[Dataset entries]
------------------------------------------------

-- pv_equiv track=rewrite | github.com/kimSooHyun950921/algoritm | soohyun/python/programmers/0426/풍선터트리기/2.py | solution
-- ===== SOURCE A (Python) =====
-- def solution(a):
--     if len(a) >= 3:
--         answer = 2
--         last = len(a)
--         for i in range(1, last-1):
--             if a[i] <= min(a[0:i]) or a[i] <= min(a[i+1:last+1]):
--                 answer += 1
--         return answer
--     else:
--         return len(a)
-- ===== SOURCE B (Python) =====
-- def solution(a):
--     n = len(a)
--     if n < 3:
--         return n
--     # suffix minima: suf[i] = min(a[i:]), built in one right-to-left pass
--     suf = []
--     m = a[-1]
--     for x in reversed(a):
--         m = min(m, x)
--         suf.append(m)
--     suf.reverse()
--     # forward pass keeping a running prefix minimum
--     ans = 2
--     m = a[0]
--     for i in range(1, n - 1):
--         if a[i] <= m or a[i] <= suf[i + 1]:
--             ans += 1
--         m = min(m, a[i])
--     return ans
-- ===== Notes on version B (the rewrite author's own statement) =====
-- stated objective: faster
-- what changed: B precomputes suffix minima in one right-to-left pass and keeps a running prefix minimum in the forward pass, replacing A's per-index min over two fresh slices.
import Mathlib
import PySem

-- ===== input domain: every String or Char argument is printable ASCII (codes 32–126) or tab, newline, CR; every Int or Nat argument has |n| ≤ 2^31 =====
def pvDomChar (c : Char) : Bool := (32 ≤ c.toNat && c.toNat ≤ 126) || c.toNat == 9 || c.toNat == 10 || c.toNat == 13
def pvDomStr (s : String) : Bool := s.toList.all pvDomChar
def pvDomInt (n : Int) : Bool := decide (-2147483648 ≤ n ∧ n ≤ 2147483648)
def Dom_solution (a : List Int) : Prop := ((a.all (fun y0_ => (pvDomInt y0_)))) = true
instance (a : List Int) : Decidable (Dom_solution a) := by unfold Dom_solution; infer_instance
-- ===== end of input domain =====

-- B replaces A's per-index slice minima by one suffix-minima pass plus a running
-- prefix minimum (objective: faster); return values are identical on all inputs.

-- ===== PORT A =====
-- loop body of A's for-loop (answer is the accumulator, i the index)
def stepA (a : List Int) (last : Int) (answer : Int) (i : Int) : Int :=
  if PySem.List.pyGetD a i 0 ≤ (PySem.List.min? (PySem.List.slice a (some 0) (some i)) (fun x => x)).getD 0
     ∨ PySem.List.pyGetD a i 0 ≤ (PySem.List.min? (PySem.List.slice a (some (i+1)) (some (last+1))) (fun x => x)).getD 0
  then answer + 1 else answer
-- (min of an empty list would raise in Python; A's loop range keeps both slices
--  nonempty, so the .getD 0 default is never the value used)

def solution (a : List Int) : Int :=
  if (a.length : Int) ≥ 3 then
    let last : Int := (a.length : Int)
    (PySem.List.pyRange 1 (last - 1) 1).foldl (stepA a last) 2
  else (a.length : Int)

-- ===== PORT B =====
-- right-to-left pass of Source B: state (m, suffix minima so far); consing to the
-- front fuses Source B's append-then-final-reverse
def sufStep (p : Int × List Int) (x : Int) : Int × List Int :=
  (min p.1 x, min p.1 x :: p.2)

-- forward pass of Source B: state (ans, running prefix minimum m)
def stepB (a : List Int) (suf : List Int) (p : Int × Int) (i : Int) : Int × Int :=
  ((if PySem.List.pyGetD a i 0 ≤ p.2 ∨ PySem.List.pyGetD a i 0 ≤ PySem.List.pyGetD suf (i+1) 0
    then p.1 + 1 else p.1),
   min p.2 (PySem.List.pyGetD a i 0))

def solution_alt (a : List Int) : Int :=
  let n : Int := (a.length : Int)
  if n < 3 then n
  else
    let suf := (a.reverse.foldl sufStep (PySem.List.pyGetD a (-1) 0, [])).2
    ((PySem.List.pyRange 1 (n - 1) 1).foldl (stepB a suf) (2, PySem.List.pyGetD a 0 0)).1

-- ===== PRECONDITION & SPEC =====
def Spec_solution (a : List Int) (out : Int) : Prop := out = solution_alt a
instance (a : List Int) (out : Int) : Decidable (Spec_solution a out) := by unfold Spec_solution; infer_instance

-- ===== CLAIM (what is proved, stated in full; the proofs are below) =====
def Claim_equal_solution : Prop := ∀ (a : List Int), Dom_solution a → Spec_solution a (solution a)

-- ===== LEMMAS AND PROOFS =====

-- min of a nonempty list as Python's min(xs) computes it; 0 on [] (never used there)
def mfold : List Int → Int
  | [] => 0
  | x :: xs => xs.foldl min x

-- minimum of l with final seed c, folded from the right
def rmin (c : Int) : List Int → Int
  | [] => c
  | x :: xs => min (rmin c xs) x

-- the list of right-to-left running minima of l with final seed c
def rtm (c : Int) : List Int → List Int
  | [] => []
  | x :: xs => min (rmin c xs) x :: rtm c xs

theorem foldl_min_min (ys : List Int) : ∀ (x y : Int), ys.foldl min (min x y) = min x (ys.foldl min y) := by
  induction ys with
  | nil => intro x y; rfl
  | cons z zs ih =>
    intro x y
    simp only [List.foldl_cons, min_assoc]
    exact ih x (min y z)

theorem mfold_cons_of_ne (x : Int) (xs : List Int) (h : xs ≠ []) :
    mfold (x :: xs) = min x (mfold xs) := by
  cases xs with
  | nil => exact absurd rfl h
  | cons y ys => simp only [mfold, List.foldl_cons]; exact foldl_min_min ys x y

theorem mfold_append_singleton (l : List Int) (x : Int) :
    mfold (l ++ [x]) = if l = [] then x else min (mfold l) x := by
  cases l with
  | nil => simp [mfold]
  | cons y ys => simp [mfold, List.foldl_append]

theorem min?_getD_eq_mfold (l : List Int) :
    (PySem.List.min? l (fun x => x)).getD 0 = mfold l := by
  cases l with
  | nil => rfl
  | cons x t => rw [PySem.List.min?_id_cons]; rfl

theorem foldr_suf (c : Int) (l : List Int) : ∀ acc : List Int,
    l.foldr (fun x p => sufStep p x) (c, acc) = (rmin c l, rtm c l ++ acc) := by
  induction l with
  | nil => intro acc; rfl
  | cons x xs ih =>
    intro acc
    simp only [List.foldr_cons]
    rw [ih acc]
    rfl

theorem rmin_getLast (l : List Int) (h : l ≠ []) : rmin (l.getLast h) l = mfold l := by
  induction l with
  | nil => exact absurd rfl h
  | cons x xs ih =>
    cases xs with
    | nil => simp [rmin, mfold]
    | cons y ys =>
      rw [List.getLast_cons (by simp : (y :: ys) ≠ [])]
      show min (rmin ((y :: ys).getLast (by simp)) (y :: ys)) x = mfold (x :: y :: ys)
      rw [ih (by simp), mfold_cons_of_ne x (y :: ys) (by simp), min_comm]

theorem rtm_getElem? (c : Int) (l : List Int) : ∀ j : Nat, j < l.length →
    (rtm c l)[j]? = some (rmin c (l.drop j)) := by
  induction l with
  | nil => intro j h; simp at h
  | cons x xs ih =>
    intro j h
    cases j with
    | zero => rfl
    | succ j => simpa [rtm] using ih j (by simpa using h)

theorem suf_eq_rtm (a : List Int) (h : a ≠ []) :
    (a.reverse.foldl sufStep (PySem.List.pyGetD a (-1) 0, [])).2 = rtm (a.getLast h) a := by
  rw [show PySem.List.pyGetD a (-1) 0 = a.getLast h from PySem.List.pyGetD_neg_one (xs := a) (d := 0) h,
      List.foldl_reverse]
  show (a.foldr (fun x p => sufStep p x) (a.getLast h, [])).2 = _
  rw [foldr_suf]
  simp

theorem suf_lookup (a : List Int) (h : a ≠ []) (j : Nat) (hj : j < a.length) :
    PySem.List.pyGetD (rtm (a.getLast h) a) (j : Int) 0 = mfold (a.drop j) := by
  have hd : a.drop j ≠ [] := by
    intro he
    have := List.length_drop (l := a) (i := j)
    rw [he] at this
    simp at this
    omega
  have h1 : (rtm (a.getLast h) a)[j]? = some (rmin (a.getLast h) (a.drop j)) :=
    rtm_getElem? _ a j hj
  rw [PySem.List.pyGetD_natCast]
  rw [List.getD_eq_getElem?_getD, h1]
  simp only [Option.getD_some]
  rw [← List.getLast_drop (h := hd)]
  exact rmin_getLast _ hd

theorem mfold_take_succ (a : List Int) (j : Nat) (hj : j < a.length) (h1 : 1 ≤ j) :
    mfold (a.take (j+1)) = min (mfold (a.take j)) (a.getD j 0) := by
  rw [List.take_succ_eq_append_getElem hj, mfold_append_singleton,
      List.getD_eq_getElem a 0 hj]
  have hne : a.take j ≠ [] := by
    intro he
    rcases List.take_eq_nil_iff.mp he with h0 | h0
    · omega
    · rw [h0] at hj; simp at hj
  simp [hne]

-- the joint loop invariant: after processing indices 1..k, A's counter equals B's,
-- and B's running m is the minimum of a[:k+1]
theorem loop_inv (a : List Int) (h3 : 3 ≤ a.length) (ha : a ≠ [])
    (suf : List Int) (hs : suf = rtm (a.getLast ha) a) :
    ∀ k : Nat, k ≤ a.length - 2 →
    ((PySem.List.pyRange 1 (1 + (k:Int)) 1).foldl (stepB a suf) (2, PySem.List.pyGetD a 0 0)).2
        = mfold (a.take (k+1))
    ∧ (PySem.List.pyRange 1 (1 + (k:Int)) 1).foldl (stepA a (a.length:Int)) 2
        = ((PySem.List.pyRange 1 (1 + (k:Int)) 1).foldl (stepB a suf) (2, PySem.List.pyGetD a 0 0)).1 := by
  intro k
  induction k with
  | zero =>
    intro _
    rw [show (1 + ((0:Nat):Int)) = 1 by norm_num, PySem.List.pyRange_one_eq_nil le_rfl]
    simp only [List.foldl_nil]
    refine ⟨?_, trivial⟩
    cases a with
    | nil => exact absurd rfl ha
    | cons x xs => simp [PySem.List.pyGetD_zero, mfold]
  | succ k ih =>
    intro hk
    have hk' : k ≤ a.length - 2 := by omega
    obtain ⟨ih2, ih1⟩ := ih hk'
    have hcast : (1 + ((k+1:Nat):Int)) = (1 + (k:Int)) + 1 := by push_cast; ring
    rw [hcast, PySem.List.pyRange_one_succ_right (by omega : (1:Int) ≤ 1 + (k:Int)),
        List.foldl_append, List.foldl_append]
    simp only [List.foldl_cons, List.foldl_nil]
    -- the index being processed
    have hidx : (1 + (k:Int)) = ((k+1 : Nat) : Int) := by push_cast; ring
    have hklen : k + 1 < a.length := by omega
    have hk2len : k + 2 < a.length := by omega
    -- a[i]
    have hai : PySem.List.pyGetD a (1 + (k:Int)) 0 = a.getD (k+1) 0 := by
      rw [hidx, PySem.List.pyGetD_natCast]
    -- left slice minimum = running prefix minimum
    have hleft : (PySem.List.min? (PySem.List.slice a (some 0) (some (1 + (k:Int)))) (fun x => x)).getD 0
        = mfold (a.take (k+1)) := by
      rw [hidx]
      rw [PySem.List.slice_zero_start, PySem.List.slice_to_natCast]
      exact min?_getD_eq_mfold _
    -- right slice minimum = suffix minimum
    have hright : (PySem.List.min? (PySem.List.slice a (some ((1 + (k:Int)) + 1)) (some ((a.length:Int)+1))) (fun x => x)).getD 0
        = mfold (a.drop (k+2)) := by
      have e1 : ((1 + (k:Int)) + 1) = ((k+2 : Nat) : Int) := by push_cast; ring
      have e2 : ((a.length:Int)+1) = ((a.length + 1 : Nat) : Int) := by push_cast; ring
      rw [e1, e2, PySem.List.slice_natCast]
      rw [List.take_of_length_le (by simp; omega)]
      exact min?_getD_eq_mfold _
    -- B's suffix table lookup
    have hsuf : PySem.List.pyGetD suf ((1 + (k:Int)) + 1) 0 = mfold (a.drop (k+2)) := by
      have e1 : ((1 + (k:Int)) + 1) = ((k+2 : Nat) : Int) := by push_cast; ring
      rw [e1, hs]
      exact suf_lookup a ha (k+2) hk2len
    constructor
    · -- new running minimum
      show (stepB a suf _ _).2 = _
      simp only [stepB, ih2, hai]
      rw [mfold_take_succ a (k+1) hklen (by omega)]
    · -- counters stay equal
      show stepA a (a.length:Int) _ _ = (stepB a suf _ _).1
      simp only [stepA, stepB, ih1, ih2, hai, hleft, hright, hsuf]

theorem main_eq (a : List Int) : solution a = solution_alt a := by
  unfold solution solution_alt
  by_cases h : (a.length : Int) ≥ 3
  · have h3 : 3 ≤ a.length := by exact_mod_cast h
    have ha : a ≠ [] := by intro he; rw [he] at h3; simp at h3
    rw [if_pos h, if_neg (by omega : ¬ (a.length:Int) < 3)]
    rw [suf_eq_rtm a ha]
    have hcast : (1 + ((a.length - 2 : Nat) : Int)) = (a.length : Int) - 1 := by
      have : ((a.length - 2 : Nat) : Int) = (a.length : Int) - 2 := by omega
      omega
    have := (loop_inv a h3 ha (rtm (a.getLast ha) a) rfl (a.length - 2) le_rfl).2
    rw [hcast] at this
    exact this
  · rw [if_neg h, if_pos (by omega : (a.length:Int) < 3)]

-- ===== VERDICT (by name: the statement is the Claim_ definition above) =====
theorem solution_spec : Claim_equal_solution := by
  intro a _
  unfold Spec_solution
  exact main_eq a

------------------------------------------------

▶ [AIM OF THE TASK]
Extract from the records above the lines from the one containing "(a.take (k+1)) := by" to the one containing "-- right slice minimum = suffix minimum", both lines included, exactly as they appear and with nothing else.

▶ [WRITTEN ANSWER]
        = mfold (a.take (k+1)) := by
      rw [hidx]
      rw [PySem.List.slice_zero_start, PySem.List.slice_to_natCast]
      exact min?_getD_eq_mfold _
    -- right slice minimum = suffix minimum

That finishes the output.